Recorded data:
┄┄┄┄┄┄┄┄┄┄┄┄┄┄┄┄┄┄┄┄

theorem pvTC_set {v : List Bool} {k : Nat} (hk : k < v.length) (hf : pvVG v k = false) :
    pvTC (v.set k true) = pvTC v + 1 := by
  simp only [pvTC, pvVG] at *
  induction v generalizing k with
  | nil => simp at hk
  | cons a tl ih =>
    cases k with
    | zero => simp [List.getD_eq_getElem?_getD] at hf; simp [List.set, hf]
    | succ k =>
      simp at hk
      simp [List.getD_eq_getElem?_getD] at hf
      simp only [List.set, List.countP_cons]
      rw [ih hk (by simp [List.getD_eq_getElem?_getD, hf])]
      omega

theorem pvTC_le_length (v : List Bool) : pvTC v ≤ v.length := List.countP_le_length

theorem pvEq_of_le {v w : List Bool} (hlen : v.length = w.length)
    (h1 : pvLe v w) (h2 : pvLe w v) : v = w := by
  apply List.ext_getElem hlen
  intro i hi hw
  have e1 := h1 i; have e2 := h2 i
  simp [pvVG, List.getD_eq_getElem?_getD, hi, hw] at e1 e2
  cases hv : v[i] <;> cases hw2 : w[i] <;> simp_all

theorem pvVG_replicate (N k : Nat) : pvVG (List.replicate N false) k = false := by
  simp [pvVG, List.getD_eq_getElem?_getD, List.getElem?_replicate]; split <;> simp

theorem pvTC_replicate (N : Nat) : pvTC (List.replicate N false) = 0 := by simp [pvTC]

theorem pvSumFold (v : List Bool) (a : Int) :
    v.foldl (fun (a : Int) b => a + (if b then 1 else 0)) a = a + (pvTC v : Int) := by
  simp only [pvTC]
  induction v generalizing a with
  | nil => simp
  | cons b tl ih =>
    cases b
    · simp [ih]
    · simp [ih]; ring

-- ---------- A side: the inner for-loop ----------

theorem stepA_flip (matrix : List (List Int)) (p i : Int) (v : List Bool) (t : PySem.Set Int)
    (q : List Int) (hp : 0 ≤ p) (hi : 0 ≤ i) (hE : pvEN matrix p.toNat i.toNat)
    (hV : pvVG v i.toNat = false) :
    innerStepA matrix p (v, t, q) i = (v.set i.toNat true, PySem.Set.add t i, q ++ [i]) := by
  simp only [pvEN] at hE; simp only [pvVG] at hV
  simp [innerStepA, PySem.List.pyGetD_of_nonneg _ _ hp, PySem.List.pyGetD_of_nonneg _ _ hi,
    PySem.List.pySetD_of_nonneg _ _ hi, List.getD_eq_getElem?_getD] at *
  simp [hE, hV]
-- B's inner loop builds row u from row u-1
theorem pvRowB_eq (n_down : Int) (hnd : 0 ≤ n_down) (u : Nat) (prev : List (List String))
    (hprev : u ≠ 0 → prev = (List.range (n_down.toNat + 1)).map (fun j => pvG (u - 1) j)) :
    pvRowB n_down (u : Int) prev = (List.range (n_down.toNat + 1)).map (fun j => pvG u j) := by
  have aux : ∀ k : Nat, k ≤ n_down.toNat + 1 →
      (PySem.List.pyRange 0 (k : Int) 1).foldl
        (fun row d =>
          row ++ [if (u : Int) == 0 && d == 0 then [""]
                  else (if d > 0 then (PySem.List.pyGetD row (-1) []).map (fun s => "D" ++ s) else []) ++
                       (if (u : Int) > 0 then (PySem.List.pyGetD prev d []).map (fun s => "U" ++ s) else [])]) []
        = (List.range k).map (fun j => pvG u j) := by
    intro k
    induction k with
    | zero => intro _; simp [PySem.List.pyRange]
    | succ k ihk =>
      intro hk
      have hcast : ((k + 1 : Nat) : Int) = (k : Int) + 1 := by push_cast; ring
      rw [hcast, PySem.List.pyRange_one_succ_right (by omega), List.foldl_append,
        ihk (by omega)]
      simp only [List.foldl_cons, List.foldl_nil]
      rw [List.range_succ, List.map_append, List.map_cons, List.map_nil]
      congr 1
      -- the new entry equals pvG u k
      rcases u with _ | i <;> rcases k with _ | j
      · simp [pvG]
      · have hDlast : PySem.List.pyGetD ((List.range (j + 1)).map (fun j => pvG 0 j)) (-1) []
            = pvG 0 j := by
          have hne : ((List.range (j + 1)).map (fun j => pvG 0 j)) ≠ [] := by simp
          rw [PySem.List.pyGetD_neg_one _ _ hne]
          simp [List.getLast_eq_getElem]
        simp [hDlast, pvG]
        exact fun h => absurd h (by omega)
      · have hprev' := hprev (by omega)
        simp only [Nat.add_sub_cancel] at hprev'
        have hU : PySem.List.pyGetD prev ((0 : Nat) : Int) [] = pvG i 0 := by
          rw [hprev', PySem.List.pyGetD_natCast]
          rw [PySem.List.getD_map_range _ _ _ _ (by omega)]
        simp only [Nat.cast_zero] at hU
        simp [pvG, hU]
        exact fun h => absurd h (by omega)
      · have hprev' := hprev (by omega)
        simp only [Nat.add_sub_cancel] at hprev'
        have hDlast : PySem.List.pyGetD ((List.range (j + 1)).map (fun j => pvG (i + 1) j)) (-1) []
            = pvG (i + 1) j := by
          have hne : ((List.range (j + 1)).map (fun j => pvG (i + 1) j)) ≠ [] := by simp
          rw [PySem.List.pyGetD_neg_one _ _ hne]
          simp [List.getLast_eq_getElem]
        have hU : PySem.List.pyGetD prev ((j + 1 : Nat) : Int) [] = pvG i (j + 1) := by
          rw [hprev', PySem.List.pyGetD_natCast]
          rw [PySem.List.getD_map_range _ _ _ _ (by omega)]
        push_cast at hU
        simp [pvG, hDlast, hU]
        exact fun h => absurd h (by omega)
  unfold pvRowB
  have hend : (n_down + 1 : Int) = ((n_down.toNat + 1 : Nat) : Int) := by omega
  rw [hend, aux (n_down.toNat + 1) (by omega)]

-- B's outer loop leaves the row for up-count m-1
theorem pvOuterB (n_down : Int) (hnd : 0 ≤ n_down) :
    ∀ (m : Nat), 1 ≤ m →
      (PySem.List.pyRange 0 (m : Int) 1).foldl (fun prev u => pvRowB n_down u prev) []
        = (List.range (n_down.toNat + 1)).map (fun j => pvG (m - 1) j) := by
  intro m
  induction m with
  | zero => intro hm; omega
  | succ k ihk =>
    intro _
    rcases Nat.eq_zero_or_pos k with hk0 | hkpos
    · subst hk0
      have h1 : ((0 + 1 : Nat) : Int) = 0 + 1 := by norm_num
      rw [h1, PySem.List.pyRange_one_singleton, List.foldl_cons, List.foldl_nil]
      have h0 : (0 : Int) = ((0 : Nat) : Int) := rfl
      rw [h0, pvRowB_eq n_down hnd 0 [] (by omega)]
    · have hcast : ((k + 1 : Nat) : Int) = (k : Int) + 1 := by push_cast; ring
      rw [hcast, PySem.List.pyRange_one_succ_right (by omega), List.foldl_append,
        ihk (by omega), List.foldl_cons, List.foldl_nil,
        pvRowB_eq n_down hnd k _ (fun _ => rfl)]
      simp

┄┄┄┄┄┄┄┄┄┄┄┄┄┄┄┄┄┄┄┄

Task brief:
Using the data above, transcribe the lines that run from the line with "pvG (i + 1) j)) (-1) []" to the line with "have h0 : (0", both ends kept, and output nothing else.

Task answer:
        have hDlast : PySem.List.pyGetD ((List.range (j + 1)).map (fun j => pvG (i + 1) j)) (-1) []
            = pvG (i + 1) j := by
          have hne : ((List.range (j + 1)).map (fun j => pvG (i + 1) j)) ≠ [] := by simp
          rw [PySem.List.pyGetD_neg_one _ _ hne]
          simp [List.getLast_eq_getElem]
        have hU : PySem.List.pyGetD prev ((j + 1 : Nat) : Int) [] = pvG i (j + 1) := by
          rw [hprev', PySem.List.pyGetD_natCast]
          rw [PySem.List.getD_map_range _ _ _ _ (by omega)]
        push_cast at hU
        simp [pvG, hDlast, hU]
        exact fun h => absurd h (by omega)
  unfold pvRowB
  have hend : (n_down + 1 : Int) = ((n_down.toNat + 1 : Nat) : Int) := by omega
  rw [hend, aux (n_down.toNat + 1) (by omega)]

-- B's outer loop leaves the row for up-count m-1
theorem pvOuterB (n_down : Int) (hnd : 0 ≤ n_down) :
    ∀ (m : Nat), 1 ≤ m →
      (PySem.List.pyRange 0 (m : Int) 1).foldl (fun prev u => pvRowB n_down u prev) []
        = (List.range (n_down.toNat + 1)).map (fun j => pvG (m - 1) j) := by
  intro m
  induction m with
  | zero => intro hm; omega
  | succ k ihk =>
    intro _
    rcases Nat.eq_zero_or_pos k with hk0 | hkpos
    · subst hk0
      have h1 : ((0 + 1 : Nat) : Int) = 0 + 1 := by norm_num
      rw [h1, PySem.List.pyRange_one_singleton, List.foldl_cons, List.foldl_nil]
      have h0 : (0 : Int) = ((0 : Nat) : Int) := rfl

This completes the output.